Güdücü iktidar, çoban ve sürü arasında değnek üzerinden kurulan ilişkiye gönderme yapar. Çoban bir bütün olarak sürüyle ve sürünün her bir üyesiyle ilgilenmek, onu yönlendirmek zorundadır. Güdücü iktidarın bu “hayırhah” işlevi, bireylerin özel arzu ve sırlarına vakıf olmayı gerektirir. Çoban bu bilgiye dayanarak sürünün bütününü ve her bir koyunu yönlendirir. Güdücü iktidar bireyin yaşamıyla eş sürelidir.
Foucault’ya göre, güdüme dayalı Antik ve Yahudi-Hıristiyan pratikler modern zamanlarda seküler otoriteler tarafından üstlenilmiş; güdücü iktidarın amacı değişmiştir: O artık insanları öbür dünyada Kurtuluş’a yönlendirmeyecek, Kurtuluş’u daha çok bu dünyada sağlayacaktır. Ulus-devletin yükselişiyle birlikte Kurtuluş kavramı din dışı anlamlar kazanmıştır: Sağlık, esenlik, güvenlik vs. bir dizi dünyevi amaç geleneksel ruhbanlığın dinsel amaçlarının yerini alır. Foucault’nun nazarında devlet, antik Yakındoğu’daki güdücü iktidarın modern formunu temsil eder.

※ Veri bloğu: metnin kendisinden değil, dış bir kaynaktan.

-- pv_equiv track=rewrite | github.com/jih3508/Study-Algorithm | Python/Leetcode/Medium/Execution of All Suffix Instructions Staying in a Grid.py | executeInstructions
-- ===== SOURCE A (Python) =====
-- from typing import List
--
-- def executeInstructions(n: int, startPos: List[int], s: str) -> List[int]:
--
--     size = len(s) # 명령 문자열의 길이
--     counts = [0 for _ in range(size)] # 결과 배열 초기화
--
--     for i in range(size):
--         # 현재 명령의 시작점부터 끝까지 명령을 슬라이싱
--         moveStr = s[i:size]
--         x = startPos[0] # 로봇의 현재 x 위치
--         y = startPos[1] # 로봇의 현재 y 위치
--         count = 0 # 실행 가능한 명령의 개수
--         for move in moveStr:
--             fx = x # 이동 후의 x 위치
--             fy = y # 이동 후의 y 위치
--
--             # 현재 명령에 따라 위치 계산
--             match move:
--                 case "L": # 왼쪽으로 이동
--                     fy -= 1
--                 case "R": # 오른쪽으로 이동
--                     fy += 1
--                 case "U":  # 위로 이동
--                     fx -= 1
--                 case "D": # 아래로 이동
--                     fx += 1
--             # 이동 후 위치가 격자 내에 있는지 확인
--             if((0 <= fx < n) and (0 <= fy < n)):
--                 # 현재 위칭 갱신
--                 x, y = fx, fy
--                 count += 1 # 실행 가능한 명령 개수 증가
--             # 격자를 벗어나면 명령 실행 중단
--             else:
--                 break
--
--         counts[i] = count
--
--     return counts
-- ===== SOURCE B (Python) =====
-- from typing import List
--
-- def executeInstructions(n: int, startPos: List[int], s: str) -> List[int]:
--     # O(m): scan s right-to-left keeping suffix displacement sums and, per axis,
--     # a dict mapping each seen suffix-sum value to its nearest (leftmost) position;
--     # the first grid exit of suffix i must step exactly onto row -1/n or col -1/n,
--     # so it is found by four dict lookups instead of re-simulating the suffix.
--     sx, sy = startPos[0], startPos[1]
--     nxtX = {}  # suffix x-sum value -> steps-from-end of the nearest suffix having it
--     nxtY = {}
--     Sx = Sy = 0  # displacement sums of the processed suffix
--     k = 0        # length of the processed suffix
--     counts = []
--     for c in reversed(s):
--         nxtX[Sx] = k
--         nxtY[Sy] = k
--         dx = -1 if c == "U" else (1 if c == "D" else 0)
--         dy = -1 if c == "L" else (1 if c == "R" else 0)
--         Sx += dx
--         Sy += dy
--         k += 1
--         if 0 <= sx + dx < n and 0 <= sy + dy < n:
--             hit = max(nxtX.get(sx + Sx + 1, -1), nxtX.get(sx + Sx - n, -1),
--                       nxtY.get(sy + Sy + 1, -1), nxtY.get(sy + Sy - n, -1))
--             counts.append(k - 1 - hit)
--         else:
--             counts.append(0)
--     return counts[::-1]
-- ===== Notes on version B (the rewrite author's own statement) =====
-- stated objective: faster
-- what changed: A re-simulates every suffix from the start position (O(m^2)); B makes one right-to-left pass keeping suffix displacement sums and two value->nearest-position dictionaries, finding each suffix's first grid exit by four dictionary lookups (the first exit must step exactly onto row/column -1 or n).
-- outside the precondition, e.g. on executeInstructions(0, [], ''): A returns [], B raises IndexError
import Mathlib
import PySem

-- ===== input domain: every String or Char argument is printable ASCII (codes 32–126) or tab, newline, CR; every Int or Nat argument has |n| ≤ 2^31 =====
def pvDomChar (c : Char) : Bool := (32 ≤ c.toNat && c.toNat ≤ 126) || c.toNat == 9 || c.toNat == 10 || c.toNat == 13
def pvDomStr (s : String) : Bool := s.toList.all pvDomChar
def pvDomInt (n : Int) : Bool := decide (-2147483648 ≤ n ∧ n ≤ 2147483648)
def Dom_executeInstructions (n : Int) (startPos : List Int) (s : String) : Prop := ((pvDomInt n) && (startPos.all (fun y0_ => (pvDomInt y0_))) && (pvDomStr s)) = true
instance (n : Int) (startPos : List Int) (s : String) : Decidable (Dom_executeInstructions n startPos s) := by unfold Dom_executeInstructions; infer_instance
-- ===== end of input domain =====

-- B replaces A's per-suffix re-simulation (O(m^2)) by one right-to-left pass with
-- suffix displacement sums and two next-occurrence dictionaries (O(m)).

-- ===== PORT A =====
-- inner 'for move in moveStr' loop of A: walk the moves, break at the first exit
def pvSimA (n : Int) (x y : Int) : List Char → Int
  | [] => 0
  | move :: rest =>
    -- 'match move' of A, cases L/R/U/D, default keeps the position
    let fx : Int := if move = 'U' then x - 1 else if move = 'D' then x + 1 else x
    let fy : Int := if move = 'L' then y - 1 else if move = 'R' then y + 1 else y
    if 0 ≤ fx ∧ fx < n ∧ 0 ≤ fy ∧ fy < n then 1 + pvSimA n fx fy rest else 0

def executeInstructions (n : Int) (startPos : List Int) (s : String) : List Int :=
  let cs := s.toList
  let size : Int := (cs.length : Int)
  -- 'for i in range(size): counts[i] = …' builds counts index by index: a map over range(size)
  (List.range cs.length).map (fun (i : Nat) =>
    let moveStr := PySem.List.slice cs (some (i : Int)) (some size)   -- s[i:size]
    let x := (PySem.List.pyGet? startPos 0).getD 0   -- startPos[0]; IndexError (len < 2) excluded by Pre_
    let y := (PySem.List.pyGet? startPos 1).getD 0   -- startPos[1]
    pvSimA n x y moveStr)

-- ===== PORT B =====
-- '-1 if c == "U" else (1 if c == "D" else 0)' of Source B
def pvDx (c : Char) : Int := if c = 'U' then -1 else if c = 'D' then 1 else 0
-- '-1 if c == "L" else (1 if c == "R" else 0)' of Source B
def pvDy (c : Char) : Int := if c = 'L' then -1 else if c = 'R' then 1 else 0

-- loop state of Source B: (nxtX, nxtY, Sx, Sy, k, counts)
structure PvBSt where
  nxtX : PySem.Dict Int Int
  nxtY : PySem.Dict Int Int
  Sx : Int
  Sy : Int
  k : Int
  counts : List Int

-- 'for c in reversed(s)': structural recursion that processes the tail (the chars to the
-- right) first, then performs this iteration's body for the head character c
def pvBLoop (n sx sy : Int) : List Char → PvBSt
  | [] => ⟨PySem.Dict.empty, PySem.Dict.empty, 0, 0, 0, []⟩
  | c :: rest =>
    let st := pvBLoop n sx sy rest
    let nxtX := st.nxtX.insert st.Sx st.k
    let nxtY := st.nxtY.insert st.Sy st.k
    let dx := pvDx c
    let dy := pvDy c
    let Sx := st.Sx + dx
    let Sy := st.Sy + dy
    let k := st.k + 1
    let cnt : Int :=
      if 0 ≤ sx + dx ∧ sx + dx < n ∧ 0 ≤ sy + dy ∧ sy + dy < n then
        -- max(nxtX.get(sx+Sx+1,-1), nxtX.get(sx+Sx-n,-1), nxtY.get(sy+Sy+1,-1), nxtY.get(sy+Sy-n,-1))
        let hit := max (max (nxtX.getD (sx + Sx + 1) (-1)) (nxtX.getD (sx + Sx - n) (-1)))
                       (max (nxtY.getD (sy + Sy + 1) (-1)) (nxtY.getD (sy + Sy - n) (-1)))
        k - 1 - hit
      else 0
    ⟨nxtX, nxtY, Sx, Sy, k, st.counts ++ [cnt]⟩

def executeInstructions_alt (n : Int) (startPos : List Int) (s : String) : List Int :=
  let sx := (PySem.List.pyGet? startPos 0).getD 0   -- startPos[0]; IndexError (len < 2) excluded by Pre_
  let sy := (PySem.List.pyGet? startPos 1).getD 0   -- startPos[1]
  (pvBLoop n sx sy s.toList).counts.reverse          -- counts[::-1]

Özetleyelim: Üretken kapasitenin görece az gelişmiş olduğu toplumlarda, nüfus sadece iktidar değil servet birikimi anlamına da gelir. Nüfusun çoğalması doğanın üretkenliğinin bir devamıdır. Bu üretkenliğin sınıf iktidarı lehine değerlendirilmesi, yöneten-yönetilen ilişkisini çoban-sürü oyunu üzerinden açıklayan mitolojik-dinsel yorumlara ihtiyaç duyar. Bu türden yorumların geniş kabul gördüğü toplumlarda, örneğin vergisel yükümlülüklerdeki keskin bir artış ya da sosyal medyaya yönelik kısıtlamalar sürünün esenliği içindir. Bunların “Covid-19” ile mücadele kapsamında alınan önlemlerden ilkesel olarak herhangi bir farkı yoktur.
Yöneten-yönetilen ilişkisinin çoban-sürü formunda kurulması, sürünün içinden çobana rakip çıkma ihtimalini de -son tahlilde- bertaraf edecektir.